The CLI implements a clean tool-based architecture where each agent can use other agents as tools:

// From src/cli/augmentSubAgentTools.ts - how sub-agents are loaded
export function augmentAgentConfigWithSubAgents(
  agentConfig: AgentConfig,
  subAgentNames: string[],
  cwd = process.cwd(),
): void {
  const subAgentEntries = subAgentNames.map(rawName => {
    const name = rawName.endsWith('.json') ? path.basename(rawName, '.json') : rawName;
    const configFile = resolveAgentConfigPath(rawName, cwd);
    return { name, configFile };
  });
  
  // Add to tools array
  agentConfig.tools = [...(agentConfig.tools || []), ...subAgentEntries];
}

This architecture means you can compose agents however you want. Need the browser sub-agent for research? Add --with-subagent browser. Want to bring in your custom documentation agent? Easy.

Getting Started: Your Own Advanced Agent

Want to try this setup? It's completely free and open source.
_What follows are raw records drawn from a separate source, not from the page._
-- pv_equiv track=rewrite | github.com/python/cpython | Tools/clinic/libclinic/formatting.py | wrap_declarations
-- ===== SOURCE A (Python) =====
-- def wrap_declarations(text: str, length: int = 78) -> str:
--     """
--     A simple-minded text wrapper for C function declarations.
--
--     It views a declaration line as looking like this:
--         xxxxxxxx(xxxxxxxxx,xxxxxxxxx)
--     If called with length=30, it would wrap that line into
--         xxxxxxxx(xxxxxxxxx,
--                  xxxxxxxxx)
--     (If the declaration has zero or one parameters, this
--     function won't wrap it.)
--
--     If this doesn't work properly, it's probably better to
--     start from scratch with a more sophisticated algorithm,
--     rather than try and improve/debug this dumb little function.
--     """
--     lines = []
--     for line in text.split("\n"):
--         prefix, _, after_l_paren = line.partition("(")
--         if not after_l_paren:
--             lines.append(line)
--             continue
--         in_paren, _, after_r_paren = after_l_paren.partition(")")
--         if not _:
--             lines.append(line)
--             continue
--         if "," not in in_paren:
--             lines.append(line)
--             continue
--         parameters = [x.strip() + ", " for x in in_paren.split(",")]
--         prefix += "("
--         if len(prefix) < length:
--             spaces = " " * len(prefix)
--         else:
--             spaces = " " * 4
--
--         while parameters:
--             line = prefix
--             first = True
--             while parameters:
--                 if not first and (len(line) + len(parameters[0]) > length):
--                     break
--                 line += parameters.pop(0)
--                 first = False
--             if not parameters:
--                 line = line.rstrip(", ") + ")" + after_r_paren
--             lines.append(line.rstrip())
--             prefix = spaces
--     return "\n".join(lines)
-- ===== SOURCE B (Python) =====
-- def wrap_declarations(text: str, length: int = 78) -> str:
--     """Wrap C function declarations at parameter commas (single forward
--     pass over the parameter tokens instead of nested destructive loops)."""
--     lines = []
--     for line in text.split("\n"):
--         prefix, _, after_l_paren = line.partition("(")
--         if not after_l_paren:
--             lines.append(line)
--             continue
--         in_paren, _, after_r_paren = after_l_paren.partition(")")
--         if not _:
--             lines.append(line)
--             continue
--         if "," not in in_paren:
--             lines.append(line)
--             continue
--         prefix += "("
--         spaces = " " * len(prefix) if len(prefix) < length else " " * 4
--         cur = prefix
--         empty = True
--         for param in in_paren.split(","):
--             token = param.strip() + ", "
--             if not empty and len(cur) + len(token) > length:
--                 lines.append(cur.rstrip())
--                 cur = spaces
--             cur += token
--             empty = False
--         lines.append((cur.rstrip(", ") + ")" + after_r_paren).rstrip())
--     return "\n".join(lines)
-- ===== Notes on version B (the rewrite author's own statement) =====
-- stated objective: simpler
-- what changed: Replaces A's nested while loops that destructively pop(0) from the parameter list and rebuild lines around a first-token flag with a single forward accumulation pass over the parameter tokens (current line + empty flag, flush on overflow).
import Mathlib
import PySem

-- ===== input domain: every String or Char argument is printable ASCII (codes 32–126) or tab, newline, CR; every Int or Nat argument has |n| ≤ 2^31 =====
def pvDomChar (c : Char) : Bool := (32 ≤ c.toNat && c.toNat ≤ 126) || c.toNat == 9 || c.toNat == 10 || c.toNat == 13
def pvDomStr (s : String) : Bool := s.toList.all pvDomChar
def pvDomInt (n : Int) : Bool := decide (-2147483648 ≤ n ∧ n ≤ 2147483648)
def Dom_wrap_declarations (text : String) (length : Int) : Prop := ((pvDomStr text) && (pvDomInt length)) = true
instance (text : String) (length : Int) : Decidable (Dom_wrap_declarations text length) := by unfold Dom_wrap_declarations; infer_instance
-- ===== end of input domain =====

-- B replaces A's nested destructive while/pop(0) loops by one forward accumulation
-- pass over the parameter tokens (objective: simpler decomposition, same greedy result).

-- shared exact primitives (both Pythons use the same built-ins):
-- str.partition with a single-character separator: (before, found?, after)
def pvPartCh (cs : List Char) (c : Char) : List Char × Bool × List Char :=
  match cs with
  | [] => ([], false, [])
  | x :: xs =>
    if x == c then ([], true, xs)
    else
      let r := pvPartCh xs c
      (x :: r.1, r.2.1, r.2.2)

-- s.rstrip(", "): drop ',' and ' ' from the right end
def pvRstripCS (cs : List Char) : List Char :=
  (cs.reverse.dropWhile (fun c => c == ',' || c == ' ')).reverse

-- x.strip() + ", " applied to one parameter piece
def pvTok (x : List Char) : List Char := PySem.Chars.strip x ++ [',', ' ']

-- ===== PORT A =====
-- inner 'while parameters:' loop after the unconditional first token:
-- consume tokens while they fit, return (line, leftover parameters)
def wrapA_inner (length : Int) (line : List Char) (ps : List (List Char)) :
    List Char × List (List Char) :=
  match ps with
  | [] => (line, [])
  | p :: rest =>
    if ((line.length : Int) + (p.length : Int) > length) then (line, p :: rest)
    else wrapA_inner length (line ++ p) rest

theorem wrapA_inner_len (length : Int) (line : List Char) (ps : List (List Char)) :
    (wrapA_inner length line ps).2.length ≤ ps.length := by
  induction ps generalizing line with
  | nil => simp [wrapA_inner]
  | cons p rest ih =>
    simp only [wrapA_inner]
    split
    · simp
    · exact le_trans (ih _) (Nat.le_succ _)

-- outer 'while parameters:' loop
def wrapA_outer (length : Int) (spaces afterR : List Char)
    (pfx : List Char) (ps : List (List Char)) (acc : List (List Char)) :
    List (List Char) :=
  match ps with
  | [] => acc
  | p :: rest =>
    let r := wrapA_inner length (pfx ++ p) rest
    if r.2 = [] then
      acc ++ [PySem.Chars.rstrip (pvRstripCS r.1 ++ [')'] ++ afterR)]
    else
      wrapA_outer length spaces afterR spaces r.2
        (acc ++ [PySem.Chars.rstrip r.1])
termination_by ps.length
decreasing_by
  have := wrapA_inner_len length (pfx ++ p) rest
  simp only [List.length_cons]
  omega

-- one iteration of A's 'for line in text.split("\n")' body (the lines it appends)
def wrapA_line (length : Int) (line : List Char) : List (List Char) :=
  let p1 := pvPartCh line '('
  if p1.2.2 = [] then [line]
  else
    let p2 := pvPartCh p1.2.2 ')'
    if p2.2.1 = false then [line]
    else if PySem.Chars.isIn [','] p2.1 = false then [line]
    else
      let ps := (PySem.Chars.splitOn p2.1 [',']).map pvTok
      let pfx := p1.1 ++ ['(']
      let spaces :=
        if (pfx.length : Int) < length then List.replicate pfx.length ' '
        else List.replicate 4 ' '
      wrapA_outer length spaces p2.2.2 pfx ps []

def wrap_declarations (text : String) (length : Int) : String :=
  let lines :=
    (PySem.Chars.splitOn text.toList ['\n']).foldl
      (fun acc line => acc ++ wrapA_line length line) []
  String.ofList (PySem.Chars.join ['\n'] lines)

-- ===== PORT B =====
-- one step of B's single forward pass: state (lines, cur, empty)
def wrapB_step (length : Int) (spaces : List Char)
    (st : List (List Char) × List Char × Bool) (param : List Char) :
    List (List Char) × List Char × Bool :=
  let token := pvTok param
  if st.2.2 = false ∧ ((st.2.1.length : Int) + (token.length : Int) > length) then
    (st.1 ++ [PySem.Chars.rstrip st.2.1], spaces ++ token, false)
  else
    (st.1, st.2.1 ++ token, false)

-- one iteration of B's outer loop body (the lines it appends)
def wrapB_line (length : Int) (line : List Char) : List (List Char) :=
  let p1 := pvPartCh line '('
  if p1.2.2 = [] then [line]
  else
    let p2 := pvPartCh p1.2.2 ')'
    if p2.2.1 = false then [line]
    else if PySem.Chars.isIn [','] p2.1 = false then [line]
    else
      let pfx := p1.1 ++ ['(']
      let spaces :=
        if (pfx.length : Int) < length then List.replicate pfx.length ' '
        else List.replicate 4 ' '
      let st := (PySem.Chars.splitOn p2.1 [',']).foldl
        (wrapB_step length spaces) ([], pfx, true)
      st.1 ++ [PySem.Chars.rstrip (pvRstripCS st.2.1 ++ [')'] ++ p2.2.2)]

def wrap_declarations_alt (text : String) (length : Int) : String :=
  let lines :=
    (PySem.Chars.splitOn text.toList ['\n']).foldl
      (fun acc line => acc ++ wrapB_line length line) []
  String.ofList (PySem.Chars.join ['\n'] lines)

-- ===== PRECONDITION & SPEC =====
def Spec_wrap_declarations (text : String) (length : Int) (out : String) : Prop := out = wrap_declarations_alt text length
instance (text : String) (length : Int) (out : String) : Decidable (Spec_wrap_declarations text length out) := by unfold Spec_wrap_declarations; infer_instance

-- ===== CLAIM (what is proved, stated in full; the proofs are below) =====
def Claim_equal_wrap_declarations : Prop := ∀ (text : String) (length : Int), Dom_wrap_declarations text length → Spec_wrap_declarations text length (wrap_declarations text length)

-- ===== LEMMAS AND PROOFS =====

-- wrapB_step with the token precomputed (B strips inside the loop; this factors it out)
def wrapB_step' (length : Int) (spaces : List Char)
    (st : List (List Char) × List Char × Bool) (token : List Char) :
    List (List Char) × List Char × Bool :=
  if st.2.2 = false ∧ ((st.2.1.length : Int) + (token.length : Int) > length) then
    (st.1 ++ [PySem.Chars.rstrip st.2.1], spaces ++ token, false)
  else
    (st.1, st.2.1 ++ token, false)

-- B's fold from a non-empty current line, expressed through A's inner loop
theorem wrapB_fold_of_inner (length : Int) (spaces : List Char)
    (ps : List (List Char)) (line : List Char) (acc : List (List Char)) :
    ps.foldl (wrapB_step' length spaces) (acc, line, false) =
      (if (wrapA_inner length line ps).2 = []
       then (acc, (wrapA_inner length line ps).1, false)
       else (wrapA_inner length line ps).2.foldl
          (wrapB_step' length spaces)
          (acc ++ [PySem.Chars.rstrip (wrapA_inner length line ps).1], spaces, true)) := by
  induction ps generalizing line acc with
  | nil => simp [wrapA_inner]
  | cons p rest ih =>
    by_cases hov : ((line.length : Int) + (p.length : Int) > length)
    · have hA : wrapA_inner length line (p :: rest) = (line, p :: rest) := by
        simp only [wrapA_inner, if_pos hov]
      rw [hA]
      have h1 : wrapB_step' length spaces (acc, line, false) p
          = (acc ++ [PySem.Chars.rstrip line], spaces ++ p, false) := by
        simp [wrapB_step', hov]
      have h2 : wrapB_step' length spaces (acc ++ [PySem.Chars.rstrip line], spaces, true) p
          = (acc ++ [PySem.Chars.rstrip line], spaces ++ p, false) := by
        simp [wrapB_step']
      rw [List.foldl_cons, h1, if_neg (by simp), List.foldl_cons, h2]
    · have hA : wrapA_inner length line (p :: rest) = wrapA_inner length (line ++ p) rest := by
        simp only [wrapA_inner, if_neg hov]
      have hstep : wrapB_step' length spaces (acc, line, false) p
          = (acc, line ++ p, false) := by
        simp [wrapB_step', hov]
      rw [hA, List.foldl_cons, hstep]
      exact ih (line ++ p) acc

-- the finalisation both programs perform on the last line
def pvFinal (afterR cur : List Char) : List Char :=
  PySem.Chars.rstrip (pvRstripCS cur ++ [')'] ++ afterR)

-- A's outer loop equals B's single pass followed by the finalisation
theorem wrapAB_core (length : Int) (spaces afterR : List Char) :
    ∀ (n : ℕ) (ps : List (List Char)), ps.length ≤ n → ps ≠ [] →
    ∀ (pfx : List Char) (acc : List (List Char)),
    wrapA_outer length spaces afterR pfx ps acc =
      (let st := ps.foldl (wrapB_step' length spaces) (acc, pfx, true)
       st.1 ++ [pvFinal afterR st.2.1]) := by
  intro n
  induction n with
  | zero => intro ps hlen hne; cases ps <;> simp_all
  | succ n ih =>
    intro ps hlen hne pfx acc
    match ps with
    | p :: rest =>
      have hfirst : wrapB_step' length spaces (acc, pfx, true) p = (acc, pfx ++ p, false) := by
        simp [wrapB_step']
      rw [List.foldl_cons, hfirst, wrapB_fold_of_inner]
      rw [wrapA_outer]
      by_cases hemp : (wrapA_inner length (pfx ++ p) rest).2 = []
      · simp only [hemp, if_pos]
        rfl
      · simp only [hemp, if_neg, not_false_iff]
        have hlt : (wrapA_inner length (pfx ++ p) rest).2.length ≤ n := by
          have := wrapA_inner_len length (pfx ++ p) rest
          simp only [List.length_cons] at hlen
          omega
        exact ih _ hlt hemp spaces _

-- splitOn never returns the empty list
theorem splitOn_go_len (sep : List Char) :
    ∀ (fuel : ℕ) (l cur : List Char) (acc : List (List Char)),
    acc.length < (PySem.Chars.splitOn.go sep fuel l cur acc).length := by
  intro fuel
  induction fuel with
  | zero => intro l cur acc; simp [PySem.Chars.splitOn.go]
  | succ fuel ih =>
    intro l cur acc
    cases l with
    | nil => simp [PySem.Chars.splitOn.go]
    | cons c rest =>
      rw [PySem.Chars.splitOn.go]
      split
      · have := ih (List.drop sep.length (c :: rest)) [] (cur.reverse :: acc)
        simp only [List.length_cons] at this
        omega
      · exact ih rest (c :: cur) acc

theorem splitOn_ne_nil (cs sep : List Char) : PySem.Chars.splitOn cs sep ≠ [] := by
  have := splitOn_go_len sep (cs.length + 1) cs [] []
  unfold PySem.Chars.splitOn
  intro h
  rw [h] at this
  simp at this

-- each line contributes the same wrapped lines in A and B
theorem wrap_line_eq (length : Int) (line : List Char) :
    wrapA_line length line = wrapB_line length line := by
  have hfold : ∀ (spaces : List Char) (xs : List (List Char))
      (st : List (List Char) × List Char × Bool),
      xs.foldl (wrapB_step length spaces) st
        = (xs.map pvTok).foldl (wrapB_step' length spaces) st := by
    intro spaces xs st
    rw [List.foldl_map]
    rfl
  have hne : ((PySem.Chars.splitOn (pvPartCh (pvPartCh line '(').2.2 ')').1 [',']).map pvTok) ≠ [] := by
    simp [splitOn_ne_nil]
  unfold wrapA_line wrapB_line
  dsimp only
  split_ifs with h1 h2 h3 h4
  · rfl
  · rfl
  · rfl
  all_goals rw [hfold, wrapAB_core length _ _ _ _ (le_refl _) hne]
  all_goals simp only [pvFinal]

-- ===== VERDICT (by name: the statement is the Claim_ definition above) =====
theorem wrap_declarations_spec : Claim_equal_wrap_declarations := by
  intro text length _
  unfold Spec_wrap_declarations wrap_declarations wrap_declarations_alt
  have h : (fun (acc : List (List Char)) line => acc ++ wrapA_line length line) =
      (fun acc line => acc ++ wrapB_line length line) := by
    funext acc line; rw [wrap_line_eq]
  rw [h]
Here's how to get started:

# Install the CLI
npm i -g @qckfx/agent

# Set up your API keys
export OPENAI_API_KEY="your-key"
export ANTHROPIC_API_KEY="your-key" 

# Get starter configurations
qckfx init

The most important first step is customizing the advanced-agent for your codebase:

# Use agent-editor to analyze your project and update the prompt
qckfx -a agent-editor --with-subagent browser \
  "Read through my codebase and update the advanced-agent system prompt 
   to match my dependencies and coding patterns"
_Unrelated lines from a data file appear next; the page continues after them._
lemma modifyHead_fun_id {α : Type} (l : List α) : l.modifyHead (fun x => x) = l := by
  cases l <;> rfl

lemma pvSplit_ne_nil (sep : Char) (s : List Char) : pvSplit sep s ≠ [] := by
  induction s with
  | nil => simp [pvSplit]
  | cons c s ih =>
    by_cases h : c = sep
    · simp [pvSplit, h]
    · simp only [pvSplit, if_neg h]
      rcases hq : pvSplit sep s with _ | ⟨h', t⟩
      · exact absurd hq ih
      · simp [List.modifyHead]

lemma splitOn_go_eq (sep : Char) (s : List Char) :
    ∀ (fuel : Nat), s.length < fuel → ∀ (cur : List Char) (acc : List (List Char)),
    PySem.Chars.splitOn.go [sep] fuel s cur acc
      = acc.reverse ++ (pvSplit sep s).modifyHead (cur.reverse ++ ·) := by
  induction s with
  | nil =>
    intro fuel hf cur acc
    cases fuel with
    | zero => omega
    | succ f => simp [PySem.Chars.splitOn.go, pvSplit]
  | cons c s ih =>
    intro fuel hf cur acc
    cases fuel with
    | zero => omega
    | succ f =>
      by_cases h : c = sep
      · have hpre : List.isPrefixOf [sep] (c :: s) = true := by simp [List.isPrefixOf, h]
        rw [PySem.Chars.splitOn.go]
        simp only [hpre, if_pos]
        rw [show List.drop ([sep].length) (c :: s) = s by simp]
        rw [ih f (by simpa using Nat.lt_succ_iff.mp hf) [] (cur.reverse :: acc)]
        simp [pvSplit, h, modifyHead_fun_id]
      · have hpre : List.isPrefixOf [sep] (c :: s) = false := by
          simp only [List.isPrefixOf, Bool.and_eq_false_iff, beq_eq_false_iff_ne, ne_eq]
          exact Or.inl (fun hh => h hh.symm)
        rw [PySem.Chars.splitOn.go]
        simp only [hpre]
        rw [if_neg (by simp)]
        rw [ih f (by simpa using Nat.lt_succ_iff.mp hf) (c :: cur) acc]
        obtain ⟨t, ht⟩ : ∃ h' t, pvSplit sep s = h' :: t := by
          rcases hq : pvSplit sep s with _ | ⟨h', t⟩
          · exact absurd hq (pvSplit_ne_nil sep s)
          · exact ⟨h', t, rfl⟩
        obtain ⟨t2, ht2⟩ := ht
        simp [pvSplit, h, ht2, List.modifyHead]

lemma splitOn_eq_pvSplit (sep : Char) (s : List Char) :
    PySem.Chars.splitOn s [sep] = pvSplit sep s := by
  rw [PySem.Chars.splitOn, splitOn_go_eq sep s (s.length + 1) (by omega) [] []]
  simp [modifyHead_fun_id]

lemma zip_tail_cons (a b c : Char) (s : List Char) :
    ((a, b) ∈ (c :: s).zip (c :: s).tail) ↔ (c = a ∧ s.head? = some b) ∨ (a, b) ∈ s.zip s.tail := by
  cases s with
  | nil => simp
  | cons d t => simp [List.zip_cons_cons, Prod.ext_iff, eq_comm]

lemma dot_prefix_takeWhile (s : List Char) :
    (['.'] <+: s.takeWhile (· ≠ '/')) ↔ s.head? = some '.' := by
  cases s with
  | nil => simp
  | cons c s =>
    by_cases h : c = '/'
    · simp [List.takeWhile_cons, h]
    · simp [List.takeWhile_cons, h, List.cons_prefix_cons, eq_comm]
If you're not using TypeScript, make sure to mention that—the default configuration is tuned for my TypeScript projects.

The Future: Continuous Improvement

What excites me most about this approach is how it gets better over time. Every interaction teaches the system more about my codebase and preferences. The agent-editor can continuously refine the prompts based on actual usage patterns.

And because it's all open source, you can inspect exactly how it works, modify it for your needs, or contribute improvements back to the community.

Try It Yourself

The code is available at github.com/qckfx/agent-sdk. If you're tired of wrestling with generic AI tools that don't understand your codebase, give it a shot. The setup takes about 5 minutes, and you'll have an AI assistant that actually knows how your project works.

The best part? You're not locked into anyone else's vision of how AI should work. You own the prompts, you control the behavior, and you can always peek under the hood to see exactly what's happening.

That's the kind of AI tooling I want to use—and build.